378MO - Efficacy and safety of disitamab vedotin in treatment of HER2 expressed advanced or recurrent gynecological cancers

Background

Disitamab vedotin (RC48) is a human epidermal growth factor 2 (HER2)–directed antibody-drug conjugate, with a novel humanized anti-HER2 antibody disitamab conjugated to monomethyl auristatin E (MMAE) via a cleavable linker. RC48 has been approved for the treatment of HER2-positive gastric cancer and urothelial carcinoma patients in China. However, anti-HER2 treatments in gynecological tumors with HER2 expression are still limited.

Methods

This study retrospectively analyzed the efficacy and safety of RC48 monotherapy or combination treatments in HER2-expressing advanced or recurrent gynecological tumors. The primary endpoint was objective response rate (ORR) based on Response Evaluation Criteria in Solid Tumors (RECIST) version 1.1. The secondary endpoints included disease control rate (DCR), progression-free survival (PFS) and safety.

Results

This study enrolled 27 advanced or recurrent gynecological tumor patients, including 18 ovarian cancer patients, 7 cervical cancer patients, and 2 endometrial cancer patients. One, 11 and 14 of the 27 patients was defined as HER2 3+, 2+, and 1+ by IHC, respectively. Among the 27 patients, 22 were evaluable with enough information. The ORR and DCR were 54.5% and 72.7% respectively, with 4 patients achieving complete response (CR), 8 patients achieving partial response (PR), and 4 patients achieving stable disease (SD). The ORR for ovarian cancer, cervical cancer and endometrial cancer were 42.9%, 83.3% and 50%, respectively. The ORR among patients with HER2 1+ and 2+ were 50% and 60%, respectively. The median PFS (mPFS) for the overall population was 6.60 months (95% CI: 4.63-NR), with 4.17 months (95% CI: 3.70-NR) for ovarian cancer patients, 9.73 (95% CI: 7.83-NR) months for cervical cancer patients, and 6.27 months (95% CI: 5.93-NR) for endometrial cancer patients. The mPFS were 4.80 months (95% CI: 3.97-NR) and 6.60 months (95% CI: 4.63-NR) among patients with HER2 2+ and 1+ respectively. The most common adverse events were decreased white blood cell count (36.4%) and decreased neutrophil count (36.4%), with rare occurrence of grade 4 or higher adverse events.

Conclusions

This study indicates that RC48 has promising efficacy and manageable safety for advanced or recurrent gynecological tumors expressing HER2.

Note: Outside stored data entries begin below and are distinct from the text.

-- pv_equiv track=rewrite | github.com/thorntizzle/player-wiki-app | player_wiki/systems_importer.py | _normalize_entry_types
-- ===== SOURCE A (Python) =====
-- SUPPORTED_ENTRY_TYPES = (
--     "action",
--     "background",
--     "book",
--     "class",
--     "classfeature",
--     "condition",
--     "disease",
--     "feat",
--     "item",
--     "monster",
--     "optionalfeature",
--     "race",
--     "sense",
--     "skill",
--     "spell",
--     "status",
--     "subclass",
--     "subclassfeature",
--     "variantrule",
-- )
--
-- def _normalize_entry_types(entry_types: list[str] | None) -> list[str]:
--     if not entry_types:
--         return list(SUPPORTED_ENTRY_TYPES)
--     normalized: list[str] = []
--     seen: set[str] = set()
--     for entry_type in entry_types:
--         normalized_type = str(entry_type).strip().lower()
--         if normalized_type not in SUPPORTED_ENTRY_TYPES:
--             raise ValueError(f"Unsupported entry type: {entry_type}")
--         if normalized_type in seen:
--             continue
--         seen.add(normalized_type)
--         normalized.append(normalized_type)
--     return normalized
-- ===== SOURCE B (Python) =====
-- SUPPORTED_ENTRY_TYPES = (
--     "action",
--     "background",
--     "book",
--     "class",
--     "classfeature",
--     "condition",
--     "disease",
--     "feat",
--     "item",
--     "monster",
--     "optionalfeature",
--     "race",
--     "sense",
--     "skill",
--     "spell",
--     "status",
--     "subclass",
--     "subclassfeature",
--     "variantrule",
-- )
--
--
-- def _normalize_entry_types(entry_types):
--     if not entry_types:
--         return list(SUPPORTED_ENTRY_TYPES)
--     # pass 1: normalize + validate (raise on the first unsupported element)
--     pending = []
--     for e in entry_types:
--         nt = str(e).strip().lower()
--         if nt not in SUPPORTED_ENTRY_TYPES:
--             raise ValueError(f"Unsupported entry type: {e}")
--         pending.append(nt)
--     # pass 2: dedup by repeated filtering — take the head, erase every later
--     # copy of it from the worklist; no auxiliary 'seen' set is maintained.
--     out = []
--     while pending:
--         head = pending[0]
--         out.append(head)
--         pending = [y for y in pending[1:] if y != head]
--     return out
-- ===== Notes on version B (the rewrite author's own statement) =====
-- stated objective: alternative
-- what changed: Deduplication no longer maintains a seen-set during one pass: B first normalizes/validates into a worklist, then dedups by repeatedly taking the head and filtering all its later copies out of the worklist (quotient-by-filtering instead of membership-set bookkeeping).
import Mathlib
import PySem

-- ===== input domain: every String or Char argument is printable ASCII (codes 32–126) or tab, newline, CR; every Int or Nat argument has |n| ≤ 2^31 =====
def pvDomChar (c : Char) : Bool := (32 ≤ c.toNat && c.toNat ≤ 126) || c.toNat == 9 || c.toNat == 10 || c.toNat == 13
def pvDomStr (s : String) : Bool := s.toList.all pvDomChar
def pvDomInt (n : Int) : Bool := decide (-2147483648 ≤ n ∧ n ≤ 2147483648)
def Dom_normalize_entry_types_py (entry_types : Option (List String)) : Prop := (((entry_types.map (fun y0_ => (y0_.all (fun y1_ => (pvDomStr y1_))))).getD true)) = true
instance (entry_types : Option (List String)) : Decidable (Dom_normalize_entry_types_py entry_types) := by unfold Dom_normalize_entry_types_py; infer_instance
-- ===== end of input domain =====

-- ===== PORT A =====
-- _normalize_entry_types: B drops A's interleaved seen-set bookkeeping and instead dedups a
-- pre-validated worklist by repeatedly taking the head and filtering out its later copies
-- ('alternative' objective, same observable behaviour). A raises ValueError on an
-- unsupported entry; those inputs are outside Pre_ below.

-- SUPPORTED_ENTRY_TYPES (module constant, shared by both Pythons)
def pvSupported : List String :=
  ["action", "background", "book", "class", "classfeature", "condition",
   "disease", "feat", "item", "monster", "optionalfeature", "race", "sense",
   "skill", "spell", "status", "subclass", "subclassfeature", "variantrule"]

-- str(entry_type).strip().lower()
def pvNorm (s : String) : String := PySem.Str.lower (PySem.Str.strip s)

-- A's for-loop: state (seen, normalized); none = the ValueError branch
def normAloop (xs : List String) (seen : PySem.Set String) (acc : List String) :
    Option (List String) :=
  match xs with
  | [] => some acc
  | e :: rest =>
    let nt := pvNorm e
    if ¬ pvSupported.contains nt then none
    else if PySem.Set.contains seen nt then normAloop rest seen acc
    else normAloop rest (PySem.Set.add seen nt) (acc ++ [nt])

def normalize_entry_types_py (entry_types : Option (List String)) : List String :=
  match entry_types with
  | none => pvSupported
  | some xs =>
    if xs = [] then pvSupported
    else (normAloop xs PySem.Set.empty []).getD []

-- ===== PORT B =====
-- B pass 1: normalize + validate, building the worklist; none = the ValueError branch
def normBvalidate (xs : List String) : Option (List String) :=
  match xs with
  | [] => some []
  | e :: rest =>
    let nt := pvNorm e
    if ¬ pvSupported.contains nt then none
    else (normBvalidate rest).map (fun t => nt :: t)

-- B pass 2: the while-loop — take the head, filter its copies out of the worklist
def normBdedup (pending : List String) : List String :=
  match pending with
  | [] => []
  | head :: t => head :: normBdedup (t.filter (fun y => y != head))
termination_by pending.length
decreasing_by
  simp only [List.length_cons, List.length_unattach]
  have h1 := List.length_filter_le (fun x : {x // x ∈ t} => ↑x != head) t.attach
  simp only [List.length_attach] at h1
  exact Nat.lt_succ_of_le h1

def normalize_entry_types_py_alt (entry_types : Option (List String)) : List String :=
  match entry_types with
  | none => pvSupported
  | some xs =>
    if xs = [] then pvSupported
    else
      match normBvalidate xs with
      | some pending => normBdedup pending
      | none => []

-- ===== PRECONDITION & SPEC =====
-- Pre_ excludes exactly the inputs on which A raises ValueError: a list containing
-- an element whose stripped/lowered form is not a supported entry type.
def Pre_normalize_entry_types_py (entry_types : Option (List String)) : Prop :=
  ∀ e ∈ entry_types.getD [], pvNorm e ∈ pvSupported
instance (entry_types : Option (List String)) : Decidable (Pre_normalize_entry_types_py entry_types) := by unfold Pre_normalize_entry_types_py; infer_instance

def pvWitness_normalize_entry_types_py : Option (List String) :=
  some ["Spell", " feat ", "SPELL"]

def Spec_normalize_entry_types_py (entry_types : Option (List String)) (out : List String) : Prop := out = normalize_entry_types_py_alt entry_types
instance (entry_types : Option (List String)) (out : List String) : Decidable (Spec_normalize_entry_types_py entry_types out) := by unfold Spec_normalize_entry_types_py; infer_instance

-- ===== CLAIM (what is proved, stated in full; the proofs are below) =====
def Claim_equal_normalize_entry_types_py : Prop := ∀ (entry_types : Option (List String)), Dom_normalize_entry_types_py entry_types → Pre_normalize_entry_types_py entry_types → Spec_normalize_entry_types_py entry_types (normalize_entry_types_py entry_types)

-- ===== LEMMAS AND PROOFS =====

-- A's loop keeps acc equal to seen's underlying list; when every element is
-- supported it computes foldl Set.add over the normalized elements.
theorem normAloop_eq_foldl (xs : List String) (s : PySem.Set String)
    (h : ∀ e ∈ xs, pvSupported.contains (pvNorm e) = true) :
    normAloop xs s s = some (List.foldl PySem.Set.add s (xs.map pvNorm)) := by
  induction xs generalizing s with
  | nil => simp [normAloop]
  | cons e rest ih =>
    have he := h e (List.mem_cons_self ..)
    have hrest : ∀ x ∈ rest, pvSupported.contains (pvNorm x) = true :=
      fun x hx => h x (List.mem_cons_of_mem _ hx)
    simp only [normAloop, he, not_true, if_false, List.map_cons, List.foldl_cons]
    split_ifs with hc
    · have hadd : PySem.Set.add s (pvNorm e) = s := by
        simp [PySem.Set.add, PySem.Set.contains] at hc ⊢
        simp [hc]
      rw [hadd, ih s hrest]
    · have hadd : PySem.Set.add s (pvNorm e) = s ++ [pvNorm e] := by
        simp [PySem.Set.add, PySem.Set.contains] at hc ⊢
        simp [hc]
      rw [← hadd, ih _ hrest]

-- B's validation pass returns the normalized list when everything is supported.
theorem normBvalidate_eq_map (xs : List String)
    (h : ∀ e ∈ xs, pvSupported.contains (pvNorm e) = true) :
    normBvalidate xs = some (xs.map pvNorm) := by
  induction xs with
  | nil => simp [normBvalidate]
  | cons e rest ih =>
    have hm : pvNorm e ∈ pvSupported := by simpa using h e (List.mem_cons_self ..)
    simp [normBvalidate, hm, ih (fun x hx => h x (List.mem_cons_of_mem _ hx))]

-- unfolding lemmas for the well-founded recursion of normBdedup
theorem normBdedup_nil : normBdedup [] = [] := by unfold normBdedup; rfl

theorem normBdedup_cons (h : String) (t : List String) :
    normBdedup (h :: t) = h :: normBdedup (t.filter (fun y => y != h)) := by
  conv_lhs => unfold normBdedup

-- The seen-set fold and B's repeated-filter dedup compute the same list:
-- general invariant relating a partial seen list s to a filtered worklist.
theorem foldl_add_eq_filterDedup (ys : List String) (s : List String) :
    List.foldl PySem.Set.add s ys
      = s ++ normBdedup (ys.filter (fun y => !(s.contains y))) := by
  induction ys generalizing s with
  | nil => simp [normBdedup_nil]
  | cons y ys ih =>
    simp only [List.foldl_cons]
    by_cases hc : s.contains y = true
    · have hm : y ∈ s := by simpa using hc
      have hadd : PySem.Set.add s y = s := by
        simp [PySem.Set.add, PySem.Set.contains, hm]
      rw [hadd, ih s, List.filter_cons]
      simp [hm]
    · have hm : y ∉ s := by simpa using hc
      have hadd : PySem.Set.add s y = s ++ [y] := by
        simp [PySem.Set.add, PySem.Set.contains, hm]
      rw [hadd, ih (s ++ [y]), List.filter_cons]
      rw [if_pos (show (!s.contains y) = true by simpa using hc), normBdedup_cons]
      have hfil : (ys.filter (fun z => !((s ++ [y]).contains z)))
          = ((ys.filter (fun z => !(s.contains z))).filter (fun z => z != y)) := by
        rw [List.filter_filter]
        apply List.filter_congr
        intro z _
        simp only [List.contains_append, List.contains_cons, List.contains_nil,
          Bool.or_false, Bool.not_or, bne]
        cases hz : s.contains z <;> cases hzy : z == y <;> simp_all [Bool.and_comm]
      rw [hfil]
      simp

-- ===== VERDICT (by name: the statement is the Claim_ definition above) =====
theorem normalize_entry_types_py_spec : Claim_equal_normalize_entry_types_py := by
  intro et _hdom hpre
  unfold Spec_normalize_entry_types_py
  cases et with
  | none => rfl
  | some xs =>
    by_cases hnil : xs = []
    · simp [normalize_entry_types_py, normalize_entry_types_py_alt, hnil]
    · unfold Pre_normalize_entry_types_py at hpre
      simp only [Option.getD_some] at hpre
      have hco : ∀ e ∈ xs, pvSupported.contains (pvNorm e) = true :=
        fun e he => List.contains_iff_mem.mpr (hpre e he)
      simp only [normalize_entry_types_py, normalize_entry_types_py_alt,
        if_neg hnil]
      have h0 : normAloop xs PySem.Set.empty [] =
          normAloop xs PySem.Set.empty PySem.Set.empty := rfl
      rw [h0, normAloop_eq_foldl xs PySem.Set.empty hco,
        normBvalidate_eq_map xs hco, Option.getD_some]
      have := foldl_add_eq_filterDedup (xs.map pvNorm) []
      simpa [PySem.Set.empty] using this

Clinical trial identification

Editorial acknowledgement

Legal entity responsible for the study

The authors.

Funding

Guangzhou Major Clinical Projects(2023P-ZD12); Guangdong Basic and Applied Basic Research Foundation (2024A1515013004, 2023A1515012647, 2021A1515220142).

Disclosure

All authors have declared no conflicts of interest.